**Exercise aim**
Please retype the material beneath this task exactly, starting with its first line and finishing with the line containing "-- (short enough".

**Information shown**
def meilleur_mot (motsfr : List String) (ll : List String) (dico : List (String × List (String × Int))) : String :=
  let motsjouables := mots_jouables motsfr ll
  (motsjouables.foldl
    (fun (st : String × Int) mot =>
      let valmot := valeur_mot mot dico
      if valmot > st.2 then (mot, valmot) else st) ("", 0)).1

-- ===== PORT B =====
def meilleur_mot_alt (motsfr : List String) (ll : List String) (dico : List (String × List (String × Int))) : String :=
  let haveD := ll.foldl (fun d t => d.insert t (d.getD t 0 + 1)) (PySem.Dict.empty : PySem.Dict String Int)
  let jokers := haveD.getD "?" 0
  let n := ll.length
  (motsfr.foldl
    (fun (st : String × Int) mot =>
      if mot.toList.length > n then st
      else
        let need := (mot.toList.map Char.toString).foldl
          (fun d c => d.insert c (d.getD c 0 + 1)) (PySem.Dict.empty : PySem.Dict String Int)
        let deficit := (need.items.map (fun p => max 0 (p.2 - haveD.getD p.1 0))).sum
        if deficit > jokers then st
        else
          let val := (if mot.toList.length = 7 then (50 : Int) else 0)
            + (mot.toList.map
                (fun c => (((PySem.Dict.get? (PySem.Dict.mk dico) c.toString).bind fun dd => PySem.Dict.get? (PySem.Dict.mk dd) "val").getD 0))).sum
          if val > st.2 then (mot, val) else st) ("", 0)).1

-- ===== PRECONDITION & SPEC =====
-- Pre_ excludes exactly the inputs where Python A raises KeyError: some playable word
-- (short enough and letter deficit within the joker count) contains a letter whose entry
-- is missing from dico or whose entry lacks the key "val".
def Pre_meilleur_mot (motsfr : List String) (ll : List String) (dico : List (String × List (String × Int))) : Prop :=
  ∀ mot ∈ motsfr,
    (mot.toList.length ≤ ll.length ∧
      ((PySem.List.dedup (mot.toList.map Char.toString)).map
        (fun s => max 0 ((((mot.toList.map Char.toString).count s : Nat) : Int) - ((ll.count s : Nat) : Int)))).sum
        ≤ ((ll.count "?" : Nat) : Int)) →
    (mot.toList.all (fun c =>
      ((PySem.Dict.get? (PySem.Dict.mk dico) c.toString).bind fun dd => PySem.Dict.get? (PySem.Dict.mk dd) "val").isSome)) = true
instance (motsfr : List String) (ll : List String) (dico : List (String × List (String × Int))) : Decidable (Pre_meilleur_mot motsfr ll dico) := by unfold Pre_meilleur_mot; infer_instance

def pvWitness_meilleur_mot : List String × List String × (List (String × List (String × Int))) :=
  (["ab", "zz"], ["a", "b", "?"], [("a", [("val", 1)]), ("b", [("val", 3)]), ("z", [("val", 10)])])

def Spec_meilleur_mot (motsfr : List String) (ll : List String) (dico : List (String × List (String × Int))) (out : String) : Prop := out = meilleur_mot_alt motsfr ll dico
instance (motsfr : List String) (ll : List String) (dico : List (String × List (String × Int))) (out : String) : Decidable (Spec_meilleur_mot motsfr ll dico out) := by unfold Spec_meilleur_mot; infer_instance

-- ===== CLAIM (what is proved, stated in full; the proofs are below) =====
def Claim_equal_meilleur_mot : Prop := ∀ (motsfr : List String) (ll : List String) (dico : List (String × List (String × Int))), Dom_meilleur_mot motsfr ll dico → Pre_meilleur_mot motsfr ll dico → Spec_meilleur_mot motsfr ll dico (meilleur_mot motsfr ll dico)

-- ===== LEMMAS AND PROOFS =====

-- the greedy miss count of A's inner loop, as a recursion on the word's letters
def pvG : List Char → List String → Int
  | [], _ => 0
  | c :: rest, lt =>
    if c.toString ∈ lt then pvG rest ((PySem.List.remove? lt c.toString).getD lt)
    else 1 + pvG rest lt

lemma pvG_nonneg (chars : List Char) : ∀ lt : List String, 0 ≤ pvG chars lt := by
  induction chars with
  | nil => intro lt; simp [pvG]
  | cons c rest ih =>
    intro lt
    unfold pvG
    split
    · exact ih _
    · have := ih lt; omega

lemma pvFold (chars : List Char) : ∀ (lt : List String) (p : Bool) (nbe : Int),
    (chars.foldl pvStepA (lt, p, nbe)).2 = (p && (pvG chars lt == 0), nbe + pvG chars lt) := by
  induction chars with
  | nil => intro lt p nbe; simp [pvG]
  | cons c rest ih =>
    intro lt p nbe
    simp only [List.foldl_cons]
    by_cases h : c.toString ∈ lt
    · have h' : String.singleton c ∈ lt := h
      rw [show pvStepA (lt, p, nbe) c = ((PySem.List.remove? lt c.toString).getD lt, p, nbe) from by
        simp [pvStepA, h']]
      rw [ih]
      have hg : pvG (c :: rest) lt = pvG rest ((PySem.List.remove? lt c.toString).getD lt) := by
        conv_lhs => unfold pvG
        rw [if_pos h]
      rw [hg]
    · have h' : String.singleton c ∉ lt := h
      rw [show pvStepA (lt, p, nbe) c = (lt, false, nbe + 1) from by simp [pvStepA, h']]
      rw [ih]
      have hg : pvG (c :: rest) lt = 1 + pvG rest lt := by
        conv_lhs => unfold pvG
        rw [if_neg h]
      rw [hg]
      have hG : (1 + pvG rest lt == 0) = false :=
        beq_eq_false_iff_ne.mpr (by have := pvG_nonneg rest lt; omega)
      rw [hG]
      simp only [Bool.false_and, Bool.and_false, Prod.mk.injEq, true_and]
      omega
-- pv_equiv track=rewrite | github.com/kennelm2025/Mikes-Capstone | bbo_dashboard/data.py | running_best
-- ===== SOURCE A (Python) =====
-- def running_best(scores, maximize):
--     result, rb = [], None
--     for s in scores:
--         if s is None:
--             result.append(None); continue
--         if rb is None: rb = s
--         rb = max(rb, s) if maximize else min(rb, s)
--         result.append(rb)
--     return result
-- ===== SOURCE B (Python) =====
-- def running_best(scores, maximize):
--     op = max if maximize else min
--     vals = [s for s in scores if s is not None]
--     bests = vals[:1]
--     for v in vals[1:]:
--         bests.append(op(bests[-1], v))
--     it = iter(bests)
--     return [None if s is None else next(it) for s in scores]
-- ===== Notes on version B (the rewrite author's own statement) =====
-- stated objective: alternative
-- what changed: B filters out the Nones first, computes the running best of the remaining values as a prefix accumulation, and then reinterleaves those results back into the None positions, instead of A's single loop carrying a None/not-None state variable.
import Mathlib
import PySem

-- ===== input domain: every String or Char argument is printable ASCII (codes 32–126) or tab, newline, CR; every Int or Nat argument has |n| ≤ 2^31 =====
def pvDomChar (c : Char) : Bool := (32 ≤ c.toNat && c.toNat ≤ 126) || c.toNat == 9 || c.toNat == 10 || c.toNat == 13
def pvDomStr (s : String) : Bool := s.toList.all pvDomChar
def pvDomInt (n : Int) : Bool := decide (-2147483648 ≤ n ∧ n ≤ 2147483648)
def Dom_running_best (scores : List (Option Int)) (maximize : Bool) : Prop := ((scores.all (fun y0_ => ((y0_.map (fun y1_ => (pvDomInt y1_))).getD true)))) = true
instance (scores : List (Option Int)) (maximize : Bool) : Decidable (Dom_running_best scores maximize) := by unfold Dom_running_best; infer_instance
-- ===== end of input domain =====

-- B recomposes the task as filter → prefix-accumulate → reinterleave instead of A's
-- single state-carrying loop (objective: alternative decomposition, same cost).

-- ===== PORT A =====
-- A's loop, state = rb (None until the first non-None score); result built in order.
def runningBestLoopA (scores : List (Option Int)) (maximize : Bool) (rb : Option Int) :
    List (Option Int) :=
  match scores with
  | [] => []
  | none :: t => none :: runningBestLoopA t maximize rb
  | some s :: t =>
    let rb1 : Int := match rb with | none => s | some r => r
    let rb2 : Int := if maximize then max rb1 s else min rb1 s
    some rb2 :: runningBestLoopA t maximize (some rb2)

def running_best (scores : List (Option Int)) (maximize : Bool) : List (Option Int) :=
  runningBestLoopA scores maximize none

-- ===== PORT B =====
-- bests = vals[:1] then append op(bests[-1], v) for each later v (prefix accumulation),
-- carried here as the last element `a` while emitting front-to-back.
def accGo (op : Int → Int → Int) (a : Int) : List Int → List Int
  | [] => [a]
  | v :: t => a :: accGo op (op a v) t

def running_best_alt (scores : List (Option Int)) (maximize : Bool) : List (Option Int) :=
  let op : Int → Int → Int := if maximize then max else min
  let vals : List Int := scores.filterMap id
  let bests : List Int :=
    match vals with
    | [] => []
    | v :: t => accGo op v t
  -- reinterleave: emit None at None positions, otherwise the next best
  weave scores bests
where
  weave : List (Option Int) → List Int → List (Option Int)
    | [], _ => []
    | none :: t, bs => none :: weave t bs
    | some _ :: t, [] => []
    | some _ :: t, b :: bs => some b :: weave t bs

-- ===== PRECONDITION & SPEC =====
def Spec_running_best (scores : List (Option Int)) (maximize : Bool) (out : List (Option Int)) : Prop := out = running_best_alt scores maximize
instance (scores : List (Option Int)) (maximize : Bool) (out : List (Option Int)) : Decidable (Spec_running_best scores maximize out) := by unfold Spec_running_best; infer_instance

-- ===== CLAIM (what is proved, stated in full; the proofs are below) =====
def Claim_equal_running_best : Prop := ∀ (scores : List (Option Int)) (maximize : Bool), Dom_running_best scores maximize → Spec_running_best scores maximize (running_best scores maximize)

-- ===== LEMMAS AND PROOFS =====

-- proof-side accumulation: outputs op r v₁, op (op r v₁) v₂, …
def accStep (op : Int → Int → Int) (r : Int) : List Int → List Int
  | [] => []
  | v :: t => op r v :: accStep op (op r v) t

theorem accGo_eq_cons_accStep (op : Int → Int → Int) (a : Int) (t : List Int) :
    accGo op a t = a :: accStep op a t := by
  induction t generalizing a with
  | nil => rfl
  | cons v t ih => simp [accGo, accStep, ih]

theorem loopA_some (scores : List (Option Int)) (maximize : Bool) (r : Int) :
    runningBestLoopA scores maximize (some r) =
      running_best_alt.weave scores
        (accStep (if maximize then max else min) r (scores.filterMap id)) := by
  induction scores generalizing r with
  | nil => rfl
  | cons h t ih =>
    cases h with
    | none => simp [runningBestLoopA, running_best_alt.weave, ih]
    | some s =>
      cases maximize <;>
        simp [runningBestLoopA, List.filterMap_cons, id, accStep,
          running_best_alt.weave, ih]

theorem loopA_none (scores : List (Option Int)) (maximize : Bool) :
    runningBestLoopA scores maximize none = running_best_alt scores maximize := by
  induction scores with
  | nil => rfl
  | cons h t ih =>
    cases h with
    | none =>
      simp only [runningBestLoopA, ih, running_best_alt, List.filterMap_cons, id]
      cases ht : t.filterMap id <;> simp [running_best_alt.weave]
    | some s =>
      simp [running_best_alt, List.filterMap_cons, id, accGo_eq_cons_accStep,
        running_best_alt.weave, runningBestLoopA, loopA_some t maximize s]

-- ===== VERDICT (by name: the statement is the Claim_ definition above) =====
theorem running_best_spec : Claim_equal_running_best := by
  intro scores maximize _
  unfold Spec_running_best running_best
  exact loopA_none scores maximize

**Completed task**
def meilleur_mot (motsfr : List String) (ll : List String) (dico : List (String × List (String × Int))) : String :=
  let motsjouables := mots_jouables motsfr ll
  (motsjouables.foldl
    (fun (st : String × Int) mot =>
      let valmot := valeur_mot mot dico
      if valmot > st.2 then (mot, valmot) else st) ("", 0)).1

-- ===== PORT B =====
def meilleur_mot_alt (motsfr : List String) (ll : List String) (dico : List (String × List (String × Int))) : String :=
  let haveD := ll.foldl (fun d t => d.insert t (d.getD t 0 + 1)) (PySem.Dict.empty : PySem.Dict String Int)
  let jokers := haveD.getD "?" 0
  let n := ll.length
  (motsfr.foldl
    (fun (st : String × Int) mot =>
      if mot.toList.length > n then st
      else
        let need := (mot.toList.map Char.toString).foldl
          (fun d c => d.insert c (d.getD c 0 + 1)) (PySem.Dict.empty : PySem.Dict String Int)
        let deficit := (need.items.map (fun p => max 0 (p.2 - haveD.getD p.1 0))).sum
        if deficit > jokers then st
        else
          let val := (if mot.toList.length = 7 then (50 : Int) else 0)
            + (mot.toList.map
                (fun c => (((PySem.Dict.get? (PySem.Dict.mk dico) c.toString).bind fun dd => PySem.Dict.get? (PySem.Dict.mk dd) "val").getD 0))).sum
          if val > st.2 then (mot, val) else st) ("", 0)).1

-- ===== PRECONDITION & SPEC =====
-- Pre_ excludes exactly the inputs where Python A raises KeyError: some playable word
-- (short enough and letter deficit within the joker count) contains a letter whose entry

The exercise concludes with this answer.